Zum ersten Mal bläst einer in Kapitel 25. Aber das ist dann doch nur ein gewöhnlicher Pottwal. Es dauert noch 108 Kapitel, bis er erscheint, der große, weiße Wal, von dem man weiß, dass er das Schicksal Kapitän Ahabs besiegeln wird, und von dem man sagen muss, dass er – Schrecklicher oder doch Gerechter? – den Lauf der Literatur geändert hat. Seinen Schöpfer Herman Melville riss er auch in den Abgrund. Mit den Südsee-Romanen „Omu“und „Mardi“feierte Melville gegen Ende der 1840er-Jahre Erfolge bei Publikum und Kritik. Dann tauchte 1851 „Moby-Dick“auf und die Welt sah anders aus. Seinem britischen Verleger hatte Melville geschrieben, er werde mit einem neuen Werk fertig. „… ein Abenteuerroman, der auf gewissen wilden Legenden aus den Pottwalfanggebieten im Süden gründet, ausgeschmückt mit den eigenen persönlichen Erfahrungen des Autors aus seiner mehr als zweijährigen Zeit als Harpunier“. Er wüsste nicht, „dass das behandelte Thema jemals von einem Romancier, ja überhaupt von irgendeinem Schriftsteller in angemessener Weise bearbeitet worden wäre“. Stimmt. Und keiner mehr sollte es künftig auch nur annähernd so behandeln wie Melville. „Moby-Dick“, dieses Ungeheuer an Stimmgewalt und Stimmenvielfalt, muss wie aus einer fernen Literaturzukunft zu seinen Zeitgenossen gesprochen haben – am ehesten vergleichbar mit „Ulysses“von James Joyce im 20. Jahrhundert. Der Wal erzeugte in Melvilles Heimat eine Welle des Unverständnisses. Die wohlwollenden Kritiken, die es in England gab, bekam der Autor nie zu Gesicht. Von Herman Melville gibt es wenige Bilder. Meist ist er, dessen Geburtstag sich am 1. August zum 200. Mal jährt, mit recht ernster Miene zu sehen. Das Gesicht ist versteckt hinter seinem mächtigen Bart. Die Augen blicken unter den schweren Brauen nüchtern in die Welt. Einer ernsten, dunklen Figur sieht man ins Gesicht, einem Mann, von dem man sich gut vorstellen kann, dass er mit verbissenem Eifer schrieb.
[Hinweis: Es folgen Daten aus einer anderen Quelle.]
-- ===== CLAIM (what is proved, stated in full; the proofs are below) =====
def Claim_equal_isPrintable_iterative_removal : Prop :=
  ∀ (targetGrid : List (List Int)), Dom_isPrintable_iterative_removal targetGrid →
    Pre_isPrintable_iterative_removal targetGrid →
    Spec_isPrintable_iterative_removal targetGrid (isPrintable_iterative_removal targetGrid)

-- ===== LEMMAS AND PROOFS =====

-- ---- the common mathematical skeleton: cells, matched cells, boxes, dependency sets ----

def pvCells (m n : Int) : List (Int × Int) :=
  (PySem.List.pyRange 0 m 1).flatMap (fun i => (PySem.List.pyRange 0 n 1).map (fun j => (i, j)))

def pvMatched (g : List (List Int)) (m n c : Int) : List (Int × Int) :=
  (pvCells m n).filter (fun p => decide (pvCell g p.1 p.2 = c))

def pvBox4 (m n : Int) (M : List (Int × Int)) : Int × Int × Int × Int :=
  (M.foldl (fun a p => min a p.1) m, M.foldl (fun a p => max a p.1) (-1),
   M.foldl (fun a p => min a p.2) n, M.foldl (fun a p => max a p.2) (-1))

def pvBoxOf (g : List (List Int)) (m n c : Int) : Int × Int × Int × Int :=
  pvBox4 m n (pvMatched g m n c)

def pvDepsL (g : List (List Int)) (m n c : Int) : List Int :=
  pvDepsOfBoxB g c (pvBoxOf g m n c)

inductive pvGood (g : List (List Int)) (m n : Int) : Int → Prop
  | mk (c : Int) (h : ∀ d ∈ pvDepsL g m n c, pvGood g m n d) : pvGood g m n c

def pvAllGood (g : List (List Int)) (m n : Int) : Prop :=
  ∀ p ∈ pvCells m n, pvCell g p.1 p.2 ≠ 0 → pvGood g m n (pvCell g p.1 p.2)

def pvMaskF (g : List (List Int)) (n : Int) (rem : List Int) : List (List Int) :=
  g.map (fun row => row.mapIdx (fun j v => if (j : Int) < n ∧ v ∉ rem then 0 else v))

def pvInBox (bx : Int × Int × Int × Int) (p : Int × Int) : Prop :=
  bx.1 ≤ p.1 ∧ p.1 ≤ bx.2.1 ∧ bx.2.2.1 ≤ p.2 ∧ p.2 ≤ bx.2.2.2

-- ---- generic fold lemmas ----

theorem pv_foldl_flatMap {α β γ : Type} (l : List α) (h : α → List β) (f : γ → β → γ) (init : γ) :
    (l.flatMap h).foldl f init = l.foldl (fun st a => (h a).foldl f st) init := by
  induction l generalizing init with
  | nil => rfl
  | cons a l ih => simp only [List.flatMap_cons, List.foldl_append, List.foldl_cons, ih]

theorem pv_foldl_cells {γ : Type} (m n : Int) (f : γ → Int → Int → γ) (init : γ) :
    (PySem.List.pyRange 0 m 1).foldl (fun st i =>
      (PySem.List.pyRange 0 n 1).foldl (fun st j => f st i j) st) init
      = (pvCells m n).foldl (fun st p => f st p.1 p.2) init := by
  unfold pvCells
  rw [pv_foldl_flatMap]
  simp only [List.foldl_map]

theorem pv_foldl4_split (M : List (Int × Int)) (a b c d : Int) :
    M.foldl (fun st p => (min st.1 p.1, max st.2.1 p.1, min st.2.2.1 p.2, max st.2.2.2 p.2)) (a, b, c, d)
      = (M.foldl (fun x p => min x p.1) a, M.foldl (fun x p => max x p.1) b,
         M.foldl (fun x p => min x p.2) c, M.foldl (fun x p => max x p.2) d) := by
  induction M generalizing a b c d with
  | nil => rfl
  | cons p M ih => simp only [List.foldl_cons, ih]

theorem pv_foldl_min_le {α : Type} (l : List α) (k : α → Int) (a : Int) {x : α} (hx : x ∈ l) :
    l.foldl (fun s y => min s (k y)) a ≤ k x := by
  induction l generalizing a with
  | nil => cases hx
  | cons y l ih =>
    simp only [List.foldl_cons]
    rcases List.mem_cons.mp hx with h | h
    · subst h
      have h2 : ∀ (l' : List α) (a' : Int), l'.foldl (fun s y => min s (k y)) a' ≤ a' := by
        intro l'
        induction l' with
        | nil => intro a'; simp
        | cons z l' ih2 => intro a'; simp only [List.foldl_cons]
                           exact le_trans (ih2 _) (min_le_left _ _)
      exact le_trans (h2 l _) (min_le_right _ _)
    · exact ih _ h

theorem pv_le_foldl_max {α : Type} (l : List α) (k : α → Int) (a : Int) {x : α} (hx : x ∈ l) :
    k x ≤ l.foldl (fun s y => max s (k y)) a := by
  induction l generalizing a with
  | nil => cases hx
  | cons y l ih =>
    simp only [List.foldl_cons]
    rcases List.mem_cons.mp hx with h | h
    · subst h
      have h2 : ∀ (l' : List α) (a' : Int), a' ≤ l'.foldl (fun s y => max s (k y)) a' := by
        intro l'
        induction l' with
        | nil => intro a'; simp
        | cons z l' ih2 => intro a'; simp only [List.foldl_cons]
                           exact le_trans (le_max_left _ _) (ih2 _)
      exact le_trans (le_max_right _ _) (h2 l _)
    · exact ih _ h

theorem pv_le_foldl_min {α : Type} (l : List α) (k : α → Int) (a lo : Int)
    (ha : lo ≤ a) (hl : ∀ x ∈ l, lo ≤ k x) : lo ≤ l.foldl (fun s y => min s (k y)) a := by
  induction l generalizing a with
  | nil => simpa using ha
  | cons y l ih =>
    simp only [List.foldl_cons]
    exact ih _ (le_min ha (hl y (List.mem_cons_self))) (fun x hx => hl x (List.mem_cons_of_mem _ hx))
Was Zeitzeugen über ihn sagten, verstärkt das Bild eines verschlossenen, zweifelnden Mannes. In einer aufregend gestalteten Biografie aus dem Jahr 2004 änderte sich an diesem Bild wenig. Herausgeber Daniel Göske und sein Co-Übersetzer Werner Schmitz legten damals mit „Ein Leben“ein solitäres Bravourstück hin. Mit Gründlichkeit und Kompetenz spürten die beiden einem nach, den man als literarisch Wütenden bezeichnen muss. Melville war einer, in dessen Texten nur selten ein Blick in die privaten Karten möglich ist. Melville ließ sich selbst in Briefen an engste Verwandte und Vertraute selten ganz bis auf den Boden von Herz und Seele blicken. Zu Todesfällen und Selbstmorden in der Familie äußerte er sich – wenn er es überhaupt tat – knapp und förmlich. Nur selten war in Briefen jene unstillbare Neugier zu spüren, die etwa aus seinen frühen Reisenotizen sprach. Erst der chronologische Ablauf, also die Kenntnis um äußere Ereignisse, auf die seine schriftlichen Aufzeichnungen reagieren, machen es einfacher, seine Freude (sehr selten) oder seine Verzweiflung (sehr oft) nachzuvollziehen.
Es wird schnell klar, dass Melville ein Leben lebte, das einem unbändigen Schreiben(-müssen) unterworfen war. Mit dieser Gewissheit erscheinen die Beweggründe dieses Schriftsteller-Lebens klarer, das nach frühen Erfolgen in der desolaten Einsamkeit der Schreibstube endete – und heute als epochal angesehen wird. Und es wird der Blick leichter auf einen fest glaubenden, ja bis zur Unerträglichkeit frommen und in seinem Glauben nach Antworten ringenden Mann. Immerhin werden seine Werke nach „MobyDick“mittlerweile unbestritten zu den bedeutendsten Gründungselementen einer eigenständigen amerikanischen Literatur gezählt.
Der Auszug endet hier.